## EXERCISE PROMPT
In the listing below, the lines starting with the line with "-- pv_equiv track=rewrite | github.com/fetost/Diskmatte" and going on through the line with "move == 'U' else -1" are to be reproduced exactly, and only those.

━━━ DATA SECTION

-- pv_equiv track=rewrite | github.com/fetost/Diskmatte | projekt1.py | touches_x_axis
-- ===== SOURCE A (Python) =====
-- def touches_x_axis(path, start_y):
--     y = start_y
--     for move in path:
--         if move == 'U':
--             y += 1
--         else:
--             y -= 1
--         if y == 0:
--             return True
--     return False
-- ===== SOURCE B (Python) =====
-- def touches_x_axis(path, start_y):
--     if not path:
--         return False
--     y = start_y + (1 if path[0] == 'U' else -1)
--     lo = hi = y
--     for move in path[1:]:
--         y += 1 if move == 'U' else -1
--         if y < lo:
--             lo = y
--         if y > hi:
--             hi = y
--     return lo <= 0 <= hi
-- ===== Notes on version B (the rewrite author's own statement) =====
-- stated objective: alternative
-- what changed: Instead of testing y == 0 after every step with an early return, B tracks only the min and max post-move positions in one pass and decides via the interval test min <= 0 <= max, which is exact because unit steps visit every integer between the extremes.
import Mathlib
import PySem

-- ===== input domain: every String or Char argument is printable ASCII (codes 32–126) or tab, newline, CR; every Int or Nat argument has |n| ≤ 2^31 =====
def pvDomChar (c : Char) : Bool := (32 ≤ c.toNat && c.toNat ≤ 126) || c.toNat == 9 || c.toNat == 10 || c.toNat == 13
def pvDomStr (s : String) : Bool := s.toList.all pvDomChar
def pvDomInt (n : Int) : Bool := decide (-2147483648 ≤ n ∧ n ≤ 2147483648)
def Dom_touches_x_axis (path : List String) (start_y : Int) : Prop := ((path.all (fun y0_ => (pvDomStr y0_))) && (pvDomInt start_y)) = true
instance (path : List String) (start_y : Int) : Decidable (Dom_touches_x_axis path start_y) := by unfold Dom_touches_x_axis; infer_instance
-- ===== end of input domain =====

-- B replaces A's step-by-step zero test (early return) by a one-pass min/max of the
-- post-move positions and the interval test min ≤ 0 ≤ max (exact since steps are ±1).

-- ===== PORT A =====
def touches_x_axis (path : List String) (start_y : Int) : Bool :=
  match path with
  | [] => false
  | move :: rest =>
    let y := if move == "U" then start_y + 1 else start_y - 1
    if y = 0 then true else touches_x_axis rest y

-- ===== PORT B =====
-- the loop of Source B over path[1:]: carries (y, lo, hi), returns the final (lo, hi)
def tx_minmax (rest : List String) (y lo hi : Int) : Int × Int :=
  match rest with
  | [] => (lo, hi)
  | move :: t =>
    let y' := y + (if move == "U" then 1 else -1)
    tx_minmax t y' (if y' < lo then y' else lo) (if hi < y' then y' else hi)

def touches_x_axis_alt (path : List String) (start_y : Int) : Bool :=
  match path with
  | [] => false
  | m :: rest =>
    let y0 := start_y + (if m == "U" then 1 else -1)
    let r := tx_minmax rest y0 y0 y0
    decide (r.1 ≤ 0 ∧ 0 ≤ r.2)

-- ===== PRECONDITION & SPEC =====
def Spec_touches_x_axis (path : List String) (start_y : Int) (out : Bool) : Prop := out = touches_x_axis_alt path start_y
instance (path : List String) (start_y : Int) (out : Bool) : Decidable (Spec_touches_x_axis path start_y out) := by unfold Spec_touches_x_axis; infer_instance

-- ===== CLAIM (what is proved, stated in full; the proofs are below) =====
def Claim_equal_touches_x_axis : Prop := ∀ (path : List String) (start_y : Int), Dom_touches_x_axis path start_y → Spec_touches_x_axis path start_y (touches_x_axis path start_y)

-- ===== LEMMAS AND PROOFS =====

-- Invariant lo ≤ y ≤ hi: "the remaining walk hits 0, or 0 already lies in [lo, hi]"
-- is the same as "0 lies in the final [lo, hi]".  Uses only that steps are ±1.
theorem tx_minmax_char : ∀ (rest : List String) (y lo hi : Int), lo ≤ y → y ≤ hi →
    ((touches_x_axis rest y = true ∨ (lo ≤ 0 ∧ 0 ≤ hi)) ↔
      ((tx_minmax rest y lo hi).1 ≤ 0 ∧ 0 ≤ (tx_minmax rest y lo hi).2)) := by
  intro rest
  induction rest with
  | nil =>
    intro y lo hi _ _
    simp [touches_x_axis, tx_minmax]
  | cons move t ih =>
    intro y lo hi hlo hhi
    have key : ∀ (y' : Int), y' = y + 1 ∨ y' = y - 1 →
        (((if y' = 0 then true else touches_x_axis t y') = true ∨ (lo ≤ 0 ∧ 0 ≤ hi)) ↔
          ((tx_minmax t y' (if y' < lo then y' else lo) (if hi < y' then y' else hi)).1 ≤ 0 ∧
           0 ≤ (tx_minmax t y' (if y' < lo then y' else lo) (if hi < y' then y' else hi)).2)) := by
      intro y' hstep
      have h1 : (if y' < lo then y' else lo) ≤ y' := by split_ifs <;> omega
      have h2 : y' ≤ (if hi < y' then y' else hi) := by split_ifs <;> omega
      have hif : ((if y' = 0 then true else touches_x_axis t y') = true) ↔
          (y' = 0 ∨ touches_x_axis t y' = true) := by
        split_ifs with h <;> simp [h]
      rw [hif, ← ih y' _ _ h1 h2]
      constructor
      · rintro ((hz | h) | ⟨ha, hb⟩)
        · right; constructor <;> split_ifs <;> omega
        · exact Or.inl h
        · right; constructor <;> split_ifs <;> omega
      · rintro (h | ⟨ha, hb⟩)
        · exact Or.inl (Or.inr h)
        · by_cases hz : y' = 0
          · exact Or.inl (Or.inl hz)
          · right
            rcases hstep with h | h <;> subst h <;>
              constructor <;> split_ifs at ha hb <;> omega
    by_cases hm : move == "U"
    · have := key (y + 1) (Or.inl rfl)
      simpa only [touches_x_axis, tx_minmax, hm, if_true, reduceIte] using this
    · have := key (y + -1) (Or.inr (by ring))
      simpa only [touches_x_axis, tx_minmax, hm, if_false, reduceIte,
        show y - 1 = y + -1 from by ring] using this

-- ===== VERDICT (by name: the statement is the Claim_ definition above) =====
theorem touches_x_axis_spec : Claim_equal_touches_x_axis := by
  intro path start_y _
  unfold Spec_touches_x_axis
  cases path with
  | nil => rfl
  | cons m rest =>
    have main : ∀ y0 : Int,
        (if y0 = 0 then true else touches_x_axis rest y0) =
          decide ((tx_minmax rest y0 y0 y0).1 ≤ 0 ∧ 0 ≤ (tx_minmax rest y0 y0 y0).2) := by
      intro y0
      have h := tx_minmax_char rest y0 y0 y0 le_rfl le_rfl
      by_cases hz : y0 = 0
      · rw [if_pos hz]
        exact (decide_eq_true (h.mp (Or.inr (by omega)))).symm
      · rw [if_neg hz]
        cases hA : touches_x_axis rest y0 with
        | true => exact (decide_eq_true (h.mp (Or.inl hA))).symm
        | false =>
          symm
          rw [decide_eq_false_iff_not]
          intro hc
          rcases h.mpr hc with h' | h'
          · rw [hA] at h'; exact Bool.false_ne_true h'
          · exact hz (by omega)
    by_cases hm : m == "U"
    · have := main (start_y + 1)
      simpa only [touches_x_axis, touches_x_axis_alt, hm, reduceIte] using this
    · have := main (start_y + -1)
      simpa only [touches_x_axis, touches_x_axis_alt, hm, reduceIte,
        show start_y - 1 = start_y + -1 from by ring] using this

━━━━━━
━━━ DATA SECTION

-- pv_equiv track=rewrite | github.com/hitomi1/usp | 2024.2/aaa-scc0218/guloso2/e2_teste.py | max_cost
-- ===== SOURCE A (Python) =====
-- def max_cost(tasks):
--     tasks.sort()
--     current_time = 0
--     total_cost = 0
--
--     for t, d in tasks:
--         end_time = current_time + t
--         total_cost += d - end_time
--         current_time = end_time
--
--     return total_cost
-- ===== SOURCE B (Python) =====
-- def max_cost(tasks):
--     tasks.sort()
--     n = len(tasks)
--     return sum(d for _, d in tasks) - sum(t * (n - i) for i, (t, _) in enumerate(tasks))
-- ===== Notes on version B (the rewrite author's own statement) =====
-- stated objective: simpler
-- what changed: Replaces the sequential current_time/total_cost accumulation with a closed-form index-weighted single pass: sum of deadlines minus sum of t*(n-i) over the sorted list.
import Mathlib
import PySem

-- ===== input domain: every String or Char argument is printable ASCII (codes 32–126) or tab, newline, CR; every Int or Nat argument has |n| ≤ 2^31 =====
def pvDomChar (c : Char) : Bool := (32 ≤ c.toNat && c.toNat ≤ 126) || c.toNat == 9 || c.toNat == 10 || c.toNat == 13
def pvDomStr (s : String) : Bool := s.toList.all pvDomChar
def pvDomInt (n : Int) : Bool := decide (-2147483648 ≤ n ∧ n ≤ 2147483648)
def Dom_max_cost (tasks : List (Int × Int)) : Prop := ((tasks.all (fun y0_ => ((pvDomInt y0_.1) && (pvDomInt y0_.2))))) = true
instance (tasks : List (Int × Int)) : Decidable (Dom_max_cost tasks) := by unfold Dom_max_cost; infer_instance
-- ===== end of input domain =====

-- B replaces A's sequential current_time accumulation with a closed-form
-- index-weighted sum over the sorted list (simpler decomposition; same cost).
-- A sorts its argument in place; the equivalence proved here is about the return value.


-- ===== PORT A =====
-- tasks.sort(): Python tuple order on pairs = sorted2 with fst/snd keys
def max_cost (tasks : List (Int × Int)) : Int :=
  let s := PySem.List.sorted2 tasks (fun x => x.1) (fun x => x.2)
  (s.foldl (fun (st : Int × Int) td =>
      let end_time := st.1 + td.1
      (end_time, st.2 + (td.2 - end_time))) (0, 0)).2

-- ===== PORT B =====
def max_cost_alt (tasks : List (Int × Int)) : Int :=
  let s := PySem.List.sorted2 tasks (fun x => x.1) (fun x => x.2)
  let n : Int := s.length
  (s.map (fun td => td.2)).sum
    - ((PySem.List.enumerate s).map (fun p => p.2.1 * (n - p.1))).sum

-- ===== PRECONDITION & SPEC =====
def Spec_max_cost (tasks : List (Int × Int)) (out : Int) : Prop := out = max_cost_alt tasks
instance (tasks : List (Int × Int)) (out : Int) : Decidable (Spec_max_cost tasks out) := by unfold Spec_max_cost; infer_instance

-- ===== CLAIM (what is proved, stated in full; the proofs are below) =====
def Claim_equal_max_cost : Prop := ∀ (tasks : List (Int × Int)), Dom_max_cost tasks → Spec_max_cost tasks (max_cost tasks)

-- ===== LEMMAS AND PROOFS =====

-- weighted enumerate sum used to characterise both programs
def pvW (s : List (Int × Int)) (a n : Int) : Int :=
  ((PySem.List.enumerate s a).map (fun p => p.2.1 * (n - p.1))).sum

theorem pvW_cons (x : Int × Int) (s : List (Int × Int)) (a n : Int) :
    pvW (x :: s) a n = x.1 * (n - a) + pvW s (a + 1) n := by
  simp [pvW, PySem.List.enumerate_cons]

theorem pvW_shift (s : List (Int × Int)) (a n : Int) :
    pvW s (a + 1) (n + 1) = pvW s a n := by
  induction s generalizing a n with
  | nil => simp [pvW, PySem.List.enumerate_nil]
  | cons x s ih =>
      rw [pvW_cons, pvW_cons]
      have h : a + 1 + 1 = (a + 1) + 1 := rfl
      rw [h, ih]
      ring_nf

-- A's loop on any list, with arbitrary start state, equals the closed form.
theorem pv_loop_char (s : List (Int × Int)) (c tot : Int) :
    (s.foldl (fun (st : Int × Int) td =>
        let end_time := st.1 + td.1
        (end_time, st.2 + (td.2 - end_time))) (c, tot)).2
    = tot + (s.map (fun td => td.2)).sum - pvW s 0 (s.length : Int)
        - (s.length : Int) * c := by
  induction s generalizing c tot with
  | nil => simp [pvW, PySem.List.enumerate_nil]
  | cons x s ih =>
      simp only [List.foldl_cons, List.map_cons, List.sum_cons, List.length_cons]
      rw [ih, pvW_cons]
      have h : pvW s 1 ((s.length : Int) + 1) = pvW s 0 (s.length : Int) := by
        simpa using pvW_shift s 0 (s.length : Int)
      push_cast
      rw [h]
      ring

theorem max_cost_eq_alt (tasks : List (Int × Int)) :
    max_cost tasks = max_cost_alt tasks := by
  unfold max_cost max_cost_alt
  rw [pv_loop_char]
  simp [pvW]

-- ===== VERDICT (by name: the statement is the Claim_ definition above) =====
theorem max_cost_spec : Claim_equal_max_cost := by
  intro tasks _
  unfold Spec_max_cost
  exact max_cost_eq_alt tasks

━━━━━━

## RESULT OF THE TASK
-- pv_equiv track=rewrite | github.com/fetost/Diskmatte | projekt1.py | touches_x_axis
-- ===== SOURCE A (Python) =====
-- def touches_x_axis(path, start_y):
--     y = start_y
--     for move in path:
--         if move == 'U':
--             y += 1
--         else:
--             y -= 1
--         if y == 0:
--             return True
--     return False
-- ===== SOURCE B (Python) =====
-- def touches_x_axis(path, start_y):
--     if not path:
--         return False
--     y = start_y + (1 if path[0] == 'U' else -1)
--     lo = hi = y
--     for move in path[1:]:
--         y += 1 if move == 'U' else -1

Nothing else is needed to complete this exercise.